Problem statement => Look through the material below. Copy each line that contains the string "alternative".

Dataset content =>

============

-- Python's xs[i::k] (0 ≤ i, 1 ≤ k) is the strided index form
lemma slice?_pos (k : Int) (hk : 1 ≤ k) {α : Type} (cs : List α) (i : Int) (h0 : 0 ≤ i) :
    PySem.List.slice? cs (some i) none k
      = some ((List.range cs.length).filterMap (fun j : Nat => cs[(i + k * (j : Int)).toNat]?)) := by
  have hkne : ¬ (k = 0) := by omega
  have hkneg : ¬ (k < 0) := by omega
  have hineg : ¬ (i < 0) := by omega
  simp only [PySem.List.slice?, PySem.List.sliceIndices, if_neg hkne, if_neg hkneg, if_neg hineg,
    if_pos (show 0 < k by omega)]
  rcases lt_or_ge i (cs.length : Int) with hlt | hge
  · rw [min_eq_left (le_of_lt hlt), if_pos hlt]
    have hq0 : 0 ≤ ((cs.length : Int) - i + k - 1) / k := Int.ediv_nonneg (by omega) (by omega)
    have hid := Int.mul_ediv_add_emod ((cs.length : Int) - i + k - 1) k
    have hr0 : 0 ≤ ((cs.length : Int) - i + k - 1) % k := Int.emod_nonneg _ (by omega)
    have hr1 : ((cs.length : Int) - i + k - 1) % k < k := Int.emod_lt_of_pos _ (by omega)
    have hklen : (cs.length : Int) ≤ k * cs.length := le_mul_of_one_le_left (by positivity) hk
    have hub : ((cs.length : Int) - i + k - 1) / k ≤ (cs.length : Int) := by
      by_contra h
      have h2 : k * ((cs.length : Int) + 1) ≤ k * (((cs.length : Int) - i + k - 1) / k) :=
        mul_le_mul_of_nonneg_left (by omega) (by omega)
      have h3 : k * ((cs.length : Int) + 1) = k * (cs.length : Int) + k := by ring
      omega
    have hqn : (((cs.length : Int) - i + k - 1) / k).toNat ≤ cs.length := by omega
    have hsplit : cs.length = (((cs.length : Int) - i + k - 1) / k).toNat
          + (cs.length - (((cs.length : Int) - i + k - 1) / k).toNat) := (Nat.add_sub_cancel' hqn).symm
    have htail : List.filterMap
        ((fun j : Nat => cs[(i + k * (j : Int)).toNat]?) ∘
          (fun j => (((cs.length : Int) - i + k - 1) / k).toNat + j))
        (List.range (cs.length - (((cs.length : Int) - i + k - 1) / k).toNat)) = [] := by
      rw [List.filterMap_eq_nil_iff]
      intro j _
      simp only [Function.comp]
      apply List.getElem?_eq_none
      have hkj : 0 ≤ k * (j : Int) := by positivity
      have hcast : ((((((cs.length : Int) - i + k - 1) / k).toNat + j : Nat)) : Int)
          = ((cs.length : Int) - i + k - 1) / k + (j : Int) := by
        push_cast
        omega
      have hmul : k * (((cs.length : Int) - i + k - 1) / k + (j : Int))
          = k * (((cs.length : Int) - i + k - 1) / k) + k * (j : Int) := by ring
      rw [hcast, hmul]
      omega
    have hmain : List.filterMap (fun j : Nat => cs[(i + k * (j : Int)).toNat]?) (List.range cs.length)
        = List.filterMap (fun j : Nat => cs[(i + k * (j : Int)).toNat]?)
            (List.range ((((cs.length : Int) - i + k - 1) / k).toNat)) := by
      conv_lhs => rw [hsplit]
      rw [List.range_add, List.filterMap_append, List.filterMap_map, htail, List.append_nil]
    rw [hmain]
  · rw [min_eq_right hge, if_neg (by omega : ¬ ((cs.length : Int)) < (cs.length : Int))]
    simp only [List.range_zero, List.filterMap_nil, Option.some.injEq]
    rw [eq_comm, List.filterMap_eq_nil_iff]
    intro j _
    apply List.getElem?_eq_none
    have hkj : 0 ≤ k * (j : Int) := by positivity
    omega
-- pv_equiv track=rewrite | github.com/somudatta06/radius | backend/services/website_scraper.py | _classify_page_type
-- ===== SOURCE A (Python) =====
-- def _classify_page_type(path: str, title: str) -> str:
--     """Classify page type based on URL and title"""
--     path_lower = path.lower()
--     title_lower = title.lower()
--
--     if 'about' in path_lower or 'about' in title_lower:
--         return 'about'
--     elif any(word in path_lower for word in ['product', 'service', 'program']):
--         return 'products'
--     elif 'pricing' in path_lower or 'pricing' in title_lower:
--         return 'pricing'
--     elif 'career' in path_lower or 'job' in path_lower:
--         return 'careers'
--     elif 'blog' in path_lower:
--         return 'blog'
--     else:
--         return 'general'
-- ===== SOURCE B (Python) =====
-- # Flat keyword table: (keyword, priority rank, whether the title is also searched).
-- _KEYWORDS = [
--     ('about', 0, True),
--     ('product', 1, False),
--     ('service', 1, False),
--     ('program', 1, False),
--     ('pricing', 2, True),
--     ('career', 3, False),
--     ('job', 3, False),
--     ('blog', 4, False),
-- ]
--
-- _LABELS = ['about', 'products', 'pricing', 'careers', 'blog']
--
--
-- def _classify_page_type(path: str, title: str) -> str:
--     """Classify by collecting the ranks of ALL matching keywords, then
--     taking the minimum rank (highest priority) and mapping it to a label."""
--     p = path.lower()
--     t = title.lower()
--     ranks = [r for w, r, ct in _KEYWORDS if w in p or (ct and w in t)]
--     return _LABELS[min(ranks)] if ranks else 'general'
-- ===== Notes on version B (the rewrite author's own statement) =====
-- stated objective: alternative
-- what changed: Instead of a short-circuiting first-match cascade, B eagerly tests every keyword against the lowercased texts, collects the priority ranks of all matches, and maps the minimum rank through a label table (returning 'general' when no keyword matches).
import Mathlib
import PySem

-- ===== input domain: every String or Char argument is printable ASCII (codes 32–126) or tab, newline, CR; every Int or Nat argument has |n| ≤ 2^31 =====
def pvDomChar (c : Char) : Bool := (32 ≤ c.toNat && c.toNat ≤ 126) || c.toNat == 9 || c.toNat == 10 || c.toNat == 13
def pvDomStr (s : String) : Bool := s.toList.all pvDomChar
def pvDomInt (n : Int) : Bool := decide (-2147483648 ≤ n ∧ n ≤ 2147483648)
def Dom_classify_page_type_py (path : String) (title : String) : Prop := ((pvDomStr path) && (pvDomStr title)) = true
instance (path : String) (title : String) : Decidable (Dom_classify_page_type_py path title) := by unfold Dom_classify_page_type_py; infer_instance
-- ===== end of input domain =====

-- B replaces A's short-circuiting if/elif cascade by an eager scan that collects the
-- priority ranks of ALL matching keywords and maps the minimum rank to a label (alternative; same cost).

-- ===== PORT A =====
def classify_page_type_py (path : String) (title : String) : String :=
  let path_lower := PySem.Str.lower path
  let title_lower := PySem.Str.lower title
  if PySem.Str.isIn "about" path_lower || PySem.Str.isIn "about" title_lower then "about"
  else if (["product", "service", "program"].any fun word => PySem.Str.isIn word path_lower) then "products"
  else if PySem.Str.isIn "pricing" path_lower || PySem.Str.isIn "pricing" title_lower then "pricing"
  else if PySem.Str.isIn "career" path_lower || PySem.Str.isIn "job" path_lower then "careers"
  else if PySem.Str.isIn "blog" path_lower then "blog"
  else "general"

-- ===== PORT B =====
-- flat keyword table: (keyword, priority rank, whether the title is also searched)
def pvKeywords : List (String × Nat × Bool) :=
  [("about", 0, true),
   ("product", 1, false),
   ("service", 1, false),
   ("program", 1, false),
   ("pricing", 2, true),
   ("career", 3, false),
   ("job", 3, false),
   ("blog", 4, false)]

def pvLabels : List String := ["about", "products", "pricing", "careers", "blog"]

def classify_page_type_py_alt (path : String) (title : String) : String :=
  let p := PySem.Str.lower path
  let t := PySem.Str.lower title
  let ranks := pvKeywords.filterMap fun wrc =>
    if PySem.Str.isIn wrc.1 p || (wrc.2.2 && PySem.Str.isIn wrc.1 t) then some wrc.2.1 else none
  match ranks.min? with
  | some m => pvLabels.getD m "general"
  | none => "general"

-- ===== PRECONDITION & SPEC =====
def Spec_classify_page_type_py (path : String) (title : String) (out : String) : Prop := out = classify_page_type_py_alt path title
instance (path : String) (title : String) (out : String) : Decidable (Spec_classify_page_type_py path title out) := by unfold Spec_classify_page_type_py; infer_instance

-- ===== CLAIM (what is proved, stated in full; the proofs are below) =====
def Claim_equal_classify_page_type_py : Prop := ∀ (path : String) (title : String), Dom_classify_page_type_py path title → Spec_classify_page_type_py path title (classify_page_type_py path title)

-- ===== LEMMAS AND PROOFS =====

-- ===== VERDICT (by name: the statement is the Claim_ definition above) =====
theorem classify_page_type_py_spec : Claim_equal_classify_page_type_py := by
  intro path title _
  unfold Spec_classify_page_type_py classify_page_type_py classify_page_type_py_alt pvKeywords pvLabels
  simp only [List.filterMap, List.any_cons, List.any_nil, Bool.or_false, Bool.false_and, Bool.true_and]
  generalize PySem.Str.isIn "about" (PySem.Str.lower path) = a1
  generalize PySem.Str.isIn "about" (PySem.Str.lower title) = a2
  generalize PySem.Str.isIn "product" (PySem.Str.lower path) = b1
  generalize PySem.Str.isIn "service" (PySem.Str.lower path) = b2
  generalize PySem.Str.isIn "program" (PySem.Str.lower path) = b3
  generalize PySem.Str.isIn "pricing" (PySem.Str.lower path) = c1
  generalize PySem.Str.isIn "pricing" (PySem.Str.lower title) = c2
  generalize PySem.Str.isIn "career" (PySem.Str.lower path) = d1
  generalize PySem.Str.isIn "job" (PySem.Str.lower path) = d2
  generalize PySem.Str.isIn "blog" (PySem.Str.lower path) = e1
  revert a1 a2 b1 b2 b3 c1 c2 d1 d2 e1
  decide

============

Solution to this problem =>
-- stated objective: alternative
-- priority ranks of ALL matching keywords and maps the minimum rank to a label (alternative; same cost).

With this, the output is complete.